-- pv_equiv track=rewrite | github.com/dduivenbode/aoc-2021 | src/exercises/Day 15 - Chiton/solution.py | multiply_lines
-- ===== SOURCE A (Python) =====
-- import copy
--
-- def multiply_lines(lines):
--     nl1 = []
--     nl2 = []
--     for line in lines:
--         s = ''
--         for i in range(4):
--             for c in line:
--                 if int(c) + i == 9:
--                     s += '1'
--                 elif int(c) + i > 9:
--                     s += str((int(c) + i) % 8)
--                 else:
--                     s += str(int(c) + i + 1)
--         line += s
--         nl1.append(line)
--
--     nl2 = copy.deepcopy(nl1)
--
--     for i in range(4):
--         for line in nl1:
--             s = ''
--             for c in line:
--                 if int(c) + i == 9:
--                     s += '1'
--                 elif int(c) + i > 9:
--                     s += str((int(c) + i) % 8)
--                 else:
--                     s += str(int(c) + i + 1)
--             nl2.append(s)
--     return nl2
-- ===== SOURCE B (Python) =====
-- def multiply_lines(lines):
--     out = []
--     for tr in range(5):
--         for row in lines:
--             nr = []
--             for tc in range(5):
--                 for c in row:
--                     v = int(c) + tr + tc
--                     while v > 9:
--                         v -= 9
--                     nr.append(str(v))
--             out.append(''.join(nr))
--     return out
-- ===== Notes on version B (the rewrite author's own statement) =====
-- stated objective: simpler
-- what changed: Replaces A's two-phase expansion (build widened lines with a three-branch wrap rule, deepcopy, then derive vertical blocks from the already-widened rows) with one unified pass that computes every output cell directly from the original input as int(c)+tr+tc reduced by a while-subtract-9 loop.
import Mathlib
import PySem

+ + + + + + +

## [Your assignment]
Show all lines from the data that contain "append".

## [Answer to this problem]
--         nl1.append(line)
--             nl2.append(s)
--                     nr.append(str(v))
--             out.append(''.join(nr))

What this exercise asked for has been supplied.